Post-Financing and Exits

It’s after a financing that the company v. founder counsel distinction becomes very important. One of the primary fiduciary duties of a company’s Board of Directors is to maximize aggregate shareholder value (the entire pie), and Company counsel’s role, apart from day-to-day general counsel, is to advise the Board on various matters (like acquisition offers, strategic partnerships, etc.) that influence shareholder value. The reality is that advising the company/board on maximizing total shareholder value is often very much aligned with the interests of the common stockholders (including founders); more so than with investors.

Investors will have a liquidation preference that allows them to be paid something in an exit before any value goes to the common, so there are many scenarios in which they (investors) may favor an exit that the common stockholders do not support. A company counsel that is focused on advising for what maximizes exit value for all is usually indirectly working in the best interests of the common stockholders. Delaware  corporate law actually acknowledges this, by asserting that a Board’s primary fiduciary duties are to the common stockholders lacking liquidation preferences or special liquidation rights.

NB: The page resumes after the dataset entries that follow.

theorem bestDC_eq (val : Int) : ∀ (fuel : Nat) (seg : List Int), seg.length ≤ fuel →
    ∀ out, bestDC val fuel seg out = lmax ((List.range seg.length).map (cand val out seg)) := by
  intro fuel
  induction fuel with
  | zero =>
    intro seg hlen out
    cases seg with
    | nil => simp [bestDC, lmax]
    | cons a t => simp at hlen
  | succ fuel ih =>
    intro seg hlen out
    match seg with
    | [] => simp [bestDC, lmax]
    | [a] =>
      simp [bestDC, lmax, cand, orL, PySem.Int.bor_zero]
    | a :: b :: rest =>
      rw [bestDC]
      set sg := a :: b :: rest with hsg
      have hlen2 : 2 ≤ sg.length := by simp [hsg]
      set m := sg.length / 2 with hm
      have hm1 : 1 ≤ m := by omega
      have hmlt : m < sg.length := by omega
      have hLlen : (sg.take m).length = m := by
        rw [List.length_take]; omega
      have hRlen : (sg.drop m).length = sg.length - m := by
        rw [List.length_drop]
      have hsplit : sg = sg.take m ++ sg.drop m := (List.take_append_drop m sg).symm
      rw [ih (sg.take m) (by omega) _, ih (sg.drop m) (by omega) _]
      rw [hLlen, hRlen]
      conv_rhs => rw [show sg.length = m + (sg.length - m) by omega, List.range_add]
      rw [List.map_append, List.map_map]
      rw [lmax_append _ _
        (by simp only [ne_eq, List.map_eq_nil_iff, List.range_eq_nil]; omega)
        (by simp only [ne_eq, List.map_eq_nil_iff, List.range_eq_nil]; omega)]
      congr 1
      · apply congrArg
        apply List.map_congr_left
        intro i hi
        have hi' : i < m := List.mem_range.mp hi
        rw [orAcc_eq_orL]
        conv_rhs => rw [hsplit]
        exact (cand_left val out _ _ i (by omega)).symm
      · apply congrArg
        apply List.map_congr_left
        intro j hj
        have hj' : j < sg.length - m := List.mem_range.mp hj
        simp only [Function.comp_apply]
        rw [orAcc_eq_orL]
        conv_rhs => rw [hsplit]
        rw [show m + j = (sg.take m).length + j by omega]
        exact (cand_right val out _ _ j).symm

-- A's candidate equals B's candidate on the truncated list
theorem candF_eq_cand (A : List Int) (n : Nat) (val : Int) (hlen : n ≤ A.length)
    (i : Nat) (hi : i < n) : candF A n val i = cand val 0 (A.take n) i := by
  unfold candF cand sValF
  rw [List.take_take, min_eq_left (by omega : i ≤ n)]
  rw [orL_reverse]
  have hgd : (A.take n).getD i 0 = A.getD i 0 := by
    rw [List.getD_eq_getElem _ _ (by rw [List.length_take]; omega),
        List.getD_eq_getElem _ _ (by omega), List.getElem_take]
  rw [hgd, zero_bor]
  simp only [borC, borLC]

-- ===== VERDICT (by name: the statement is the Claim_ definition above) =====
theorem solve_spec : Claim_equal_solve := by
  intro N K X A _ hPre
  rcases hPre with ⟨hlen, _⟩
  unfold Spec_solve
  simp only [solve, solve_alt]
  by_cases hN : 0 ≤ N
  · obtain ⟨n, rfl⟩ := Int.eq_ofNat_of_zero_le hN
    have hln : n ≤ A.length := by exact_mod_cast hlen
    have h1 : ((n : Int) + 1).toNat = n + 1 := by omega
    simp only [h1]
    simp only [pfx_loop A n hln n (le_refl n)]
    simp only [replicate_eq_sListF A n]
    simp only [sfx_loop A n hln n (le_refl n)]
    rw [ans_loop A n (X ^ K.toNat)]
    rw [max_eq_left (by exact_mod_cast n.zero_le : (0 : Int) ≤ (n : Int))]
    rw [PySem.List.slice_to A (by exact_mod_cast n.zero_le)]
    rw [Int.toNat_natCast]
    rw [bestDC_eq (X ^ K.toNat) (A.take n).length (A.take n) le_rfl 0]
    have hlt : (A.take n).length = n := by rw [List.length_take]; omega
    rw [hlt, foldl_max_zero]
    congr 2
    apply List.map_congr_left
    intro i hi
    exact candF_eq_cand A n (X ^ K.toNat) hln i (List.mem_range.mp hi)
  · rw [not_le] at hN
    rw [PySem.List.pyRange_one_eq_nil (by omega : N ≤ (0 : Int))]
    simp only [List.foldl_nil]
    rw [max_eq_right (by omega : N ≤ (0 : Int))]
    rw [PySem.List.slice_to A (by norm_num)]
    simp [bestDC]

Nevertheless, there can be a number of situations in which company counsel’s focus on the best interests of the company and all stockholders (preferred and common) is not aligned with the personal interests of a particular founder. For example, a founder CEO may want to negotiate for an employment agreement that makes it extremely expensive, almost impossible, to fire her. While providing some protection to a CEO, so that she can focus on value creation and not her personal financial security, can be value maximizing for everyone (that’s why employment agreements are signed), there is definitely a point after which you’re giving too much to the CEO and just unjustifiably entrenching her.

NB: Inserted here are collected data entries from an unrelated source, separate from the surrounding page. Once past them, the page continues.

-- inner loop 'for yi in range(min(xi+1, ny+1)): dp[xi][yi] = …' on row xi
def buildRow (xr yr : List Int) (ny : Nat) (xi : Nat) : List (Option Int) :=
  (List.range (min (xi + 1) (ny + 1))).foldl
    (fun row yi =>
      row.set yi
        (if xi = 0 ∨ yi = 0 then none
         else if xr.getD (xi - 1) 0 = yr.getD (yi - 1) 0 then some 2 else some 1))
    (List.replicate (ny + 1) none)

-- outer loop 'for xi in range(nx+1)'
def buildDp (xr yr : List Int) (nx ny : Nat) : List (List (Option Int)) :=
  (List.range (nx + 1)).map (buildRow xr yr ny)

-- 'while dp[xi][yi] == TO_TOP: xi -= 1'  (dp[0][yi] is never TO_TOP, so xi stays ≥ 0)
def aInner (dp : List (List (Option Int))) (yi : Nat) : Nat → Nat
  | 0 => 0
  | xi + 1 => if dpAt dp (xi + 1) yi = some 1 then aInner dp yi xi else xi + 1

-- 'while yi > 0 and xi > 0: …'; 'none' = the RuntimeError branch
def aOuter (dp : List (List (Option Int))) : Nat → Nat → List Bool → Option (List Bool)
  | _, 0, marks => some marks
  | xi, yi + 1, marks =>
    if xi = 0 then some marks
    else
      let xi' := aInner dp (yi + 1) xi
      if dpAt dp xi' (yi + 1) = none then none
      else aOuter dp (xi' - 1) yi (marks.set (xi' - 1) true)

def lcs_marks (x : List Int) (y : List Int) : List Bool :=
  let xr := x.reverse
  let yr := y.reverse
  let nx := xr.length
  let ny := yr.length
  let dp := buildDp xr yr nx ny
  match aOuter dp nx ny (List.replicate nx false) with
  | some m => m.reverse
  | none => []   -- RuntimeError: outside Pre_

-- ===== PORT B =====
def lcs_marks_alt (x : List Int) (y : List Int) : List Bool :=
  let s := x.foldl
    (fun (s : List Bool × Nat) v =>
      if s.2 < y.length ∧ v = y.getD s.2 0 then (s.1 ++ [true], s.2 + 1)
      else (s.1 ++ [false], s.2))
    ([], 0)
  if s.2 < y.length then [] else s.1   -- RuntimeError: outside Pre_

-- ===== PRECONDITION & SPEC =====
-- Pre_ excludes exactly the inputs where A raises RuntimeError (y not a subsequence of x,
-- x nonempty) plus the corner x = [] ≠ y, where A returns () by skipping its loop while B,
-- which checks that all of y was matched, raises.
def Pre_lcs_marks (x : List Int) (y : List Int) : Prop := y.Sublist x
instance (x : List Int) (y : List Int) : Decidable (Pre_lcs_marks x y) := by
  unfold Pre_lcs_marks; infer_instance
def pvWitness_lcs_marks : List Int × List Int := ([1, 2, 1, 3], [2, 3])

def Spec_lcs_marks (x : List Int) (y : List Int) (out : List Bool) : Prop := out = lcs_marks_alt x y
instance (x : List Int) (y : List Int) (out : List Bool) : Decidable (Spec_lcs_marks x y out) := by unfold Spec_lcs_marks; infer_instance

-- ===== CLAIM (what is proved, stated in full; the proofs are below) =====
def Claim_equal_lcs_marks : Prop := ∀ (x : List Int) (y : List Int), Dom_lcs_marks x y → Pre_lcs_marks x y → Spec_lcs_marks x y (lcs_marks x y)

-- ===== LEMMAS AND PROOFS =====

-- reference: greedy leftmost matching; returns (marks, unmatched remainder of y)
def greedy : List Int → List Int → List Bool × List Int
  | [], ys => ([], ys)
  | _ :: xs, [] => (false :: (greedy xs []).1, [])
  | v :: xs, w :: ys =>
    if v = w then (true :: (greedy xs ys).1, (greedy xs ys).2)
    else (false :: (greedy xs (w :: ys)).1, (greedy xs (w :: ys)).2)

theorem greedy_nil_y (xs : List Int) : greedy xs [] = (List.replicate xs.length false, []) := by
  induction xs with
  | nil => simp [greedy]
  | cons v xs ih => simp [greedy, ih, List.replicate_succ]

theorem sublist_tail_tail {a b : Int} {l1 l2 : List Int} (h : List.Sublist (a :: l1) (b :: l2)) :
    List.Sublist l1 l2 := by
  cases h with
  | cons _ h => exact ((List.sublist_cons_self a l1).trans h)
  | cons₂ _ h => exact h

theorem sublist_cons_of_ne {a b : Int} {l1 l2 : List Int} (h : List.Sublist (a :: l1) (b :: l2))
    (hne : b ≠ a) : List.Sublist (a :: l1) l2 := by
  cases h with
  | cons _ h => exact h
  | cons₂ _ h => exact absurd rfl hne

theorem greedy_complete (xs ys : List Int) (h : List.Sublist ys xs) : (greedy xs ys).2 = [] := by
  induction xs generalizing ys with
  | nil => simpa [greedy] using List.sublist_nil.mp h
  | cons v xs ih =>
    cases ys with
    | nil => simp [greedy]
    | cons w ys =>
      by_cases hvw : v = w
      · simp only [greedy, hvw, if_true]
        exact ih ys (sublist_tail_tail h)
      · simp only [greedy, hvw, if_false]
        exact ih (w :: ys) (sublist_cons_of_ne h hvw)

-- B-side fold invariant
theorem B_fold (y : List Int) (xs : List Int) :
    ∀ (m : List Bool) (j : Nat), j ≤ y.length →
    xs.foldl
      (fun (s : List Bool × Nat) v =>
        if s.2 < y.length ∧ v = y.getD s.2 0 then (s.1 ++ [true], s.2 + 1)
        else (s.1 ++ [false], s.2))
      (m, j)
    = (m ++ (greedy xs (y.drop j)).1, y.length - (greedy xs (y.drop j)).2.length) := by
  induction xs with
  | nil =>
    intro m j hj
    simp only [List.foldl_nil, greedy, List.append_nil]
    have h2 : y.length - (y.drop j).length = j := by
      simp [List.length_drop]; omega
    rw [h2]
  | cons v xs ih =>
    intro m j hj
    by_cases hlt : j < y.length
    · have hdrop : y.drop j = y.getD j 0 :: y.drop (j + 1) := by
        rw [List.getD_eq_getElem y 0 hlt]
        exact List.drop_eq_getElem_cons hlt
      by_cases hv : v = y.getD j 0
      · have hc : (j < y.length ∧ v = y.getD j 0) := ⟨hlt, hv⟩
        simp only [List.foldl_cons, if_pos hc]
        rw [ih (m ++ [true]) (j + 1) hlt]
        rw [hdrop]
        unfold List.getD at hv
        simp [greedy, hv]
      · have hc : ¬(j < y.length ∧ v = y.getD j 0) := by tauto
        simp only [List.foldl_cons, if_neg hc]
        rw [ih (m ++ [false]) j hj]
        rw [hdrop]
        unfold List.getD at hv
        simp [greedy, hv]
    · have hj' : j = y.length := by omega
      have hdrop : y.drop j = [] := by simp [hj']
      have hc : ¬(j < y.length ∧ v = y.getD j 0) := by tauto
      simp only [List.foldl_cons, if_neg hc]
      rw [ih (m ++ [false]) j hj]
      rw [hdrop]
      simp [greedy, greedy_nil_y]

-- characterization of the fold-of-set row build
theorem foldl_set_getD (f : Nat → Option Int) (n : Nat) (base : List (Option Int)) (k : Nat) :
    (((List.range n).foldl (fun r i => r.set i (f i)) base).getD k none)
    = if k < n ∧ k < base.length then f k else base.getD k none := by
  induction n with
  | zero => simp
  | succ n ih =>
    rw [List.range_succ, List.foldl_append]
    have hlen : ((List.range n).foldl (fun r i => r.set i (f i)) base).length = base.length := by
      clear ih
      induction n with
      | zero => simp
      | succ n ih2 => rw [List.range_succ, List.foldl_append]; simp [ih2]
    simp only [List.foldl_cons, List.foldl_nil]
    unfold List.getD at ih ⊢
    rw [List.getElem?_set, hlen]
    by_cases hk : n = k
    · subst hk
      by_cases hb : n < base.length
      · simp [hb]
      · have hnone : base[n]? = none := List.getElem?_eq_none (by omega)
        simp [hb]
    · rw [if_neg hk, ih]
      have heq : (k < n + 1 ∧ k < base.length) ↔ (k < n ∧ k < base.length) := by omega
      rw [if_congr heq rfl rfl]

theorem dpAt_buildDp (xr yr : List Int) (xi yi : Nat) :
    dpAt (buildDp xr yr xr.length yr.length) xi yi
    = if 1 ≤ yi ∧ yi ≤ xi ∧ yi ≤ yr.length ∧ xi ≤ xr.length then
        (if xr.getD (xi - 1) 0 = yr.getD (yi - 1) 0 then some 2 else some 1)
      else none := by
  unfold dpAt buildDp
  by_cases hxi : xi < xr.length + 1
  · have hget : ((List.range (xr.length + 1)).map (buildRow xr yr yr.length)).getD xi []
        = buildRow xr yr yr.length xi := by
      unfold List.getD
      rw [List.getElem?_map, List.getElem?_range hxi]
      rfl
    rw [hget]
    unfold buildRow
    rw [foldl_set_getD (fun yi => if xi = 0 ∨ yi = 0 then none
         else if xr.getD (xi - 1) 0 = yr.getD (yi - 1) 0 then some 2 else some 1)]
    simp only [List.length_replicate]
    by_cases h0 : 1 ≤ yi ∧ yi ≤ xi ∧ yi ≤ yr.length
    · rw [if_pos (by omega : yi < min (xi + 1) (yr.length + 1) ∧ yi < yr.length + 1)]
      rw [if_neg (by omega : ¬(xi = 0 ∨ yi = 0))]
      rw [if_pos ((⟨h0.1, h0.2.1, h0.2.2, by omega⟩ : 1 ≤ yi ∧ yi ≤ xi ∧ yi ≤ yr.length ∧ xi ≤ xr.length))]
    · rw [if_neg (by omega : ¬(1 ≤ yi ∧ yi ≤ xi ∧ yi ≤ yr.length ∧ xi ≤ xr.length))]
      by_cases hc : yi < min (xi + 1) (yr.length + 1) ∧ yi < yr.length + 1
      · rw [if_pos hc, if_pos (by omega : xi = 0 ∨ yi = 0)]
      · rw [if_neg hc]
        simp only [List.getD, List.getElem?_replicate]
        split <;> rfl
  · have hnil : ((List.range (xr.length + 1)).map (buildRow xr yr yr.length)).getD xi [] = [] := by
      unfold List.getD
      rw [List.getElem?_eq_none (by simpa using (by omega : ¬ xi < xr.length + 1))]
      rfl
    rw [hnil, if_neg (by omega : ¬(1 ≤ yi ∧ yi ≤ xi ∧ yi ≤ yr.length ∧ xi ≤ xr.length))]
    simp [List.getD]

In that kind of scenario, company counsel’s role is to make it clear to the founder that he’s looking out for the company, which certainly includes the founder, but also includes other stockholders. If the founder wants to negotiate heavily for an employment agreement that is biased in her favor, knowing that entrenching herself isn’t the best option for the company, she may want to hire her own lawyer (apart from company counsel). Many times in these scenarios (I’ve experienced) founders are fine not hiring their own personal lawyers, because on some level they too are interested in what’s good for the company as a whole.  There’s a certain dysfunctionality that tends to sink companies when founders have detached their personal motivations from the well-being of the company generally. But it depends heavily on the circumstances, including the composition of the cap table and the Board, the stage of the company, and the personal dynamics between the founder, investors, and even the lawyer(s).

In the same sense that we, as a firm, have a established a policy of not representing early-stage Tech VCs who invest in our clients (to preserve trust), we also avoid representing founders as their personal counsel. Apart from the fact that law firms are often overkill for that kind of personal representation (solo lawyers are usually a better fit), we prefer to make it clear to all parties that we are company counsel from Day 1.  When high-stakes situations require us to advise on what’s best for the company, we don’t want any side phone calls (from either side) asking for favors.

Quality founders who build strong companies should want company counsel who will speak with a high level of objectivity on key issues involving corporate governance, even if it’s not exactly what the founders would, personally, prefer to hear. No truly successful family has ever been built by people all fighting for their own interests at the expense of the whole. The same goes for startups and their founders.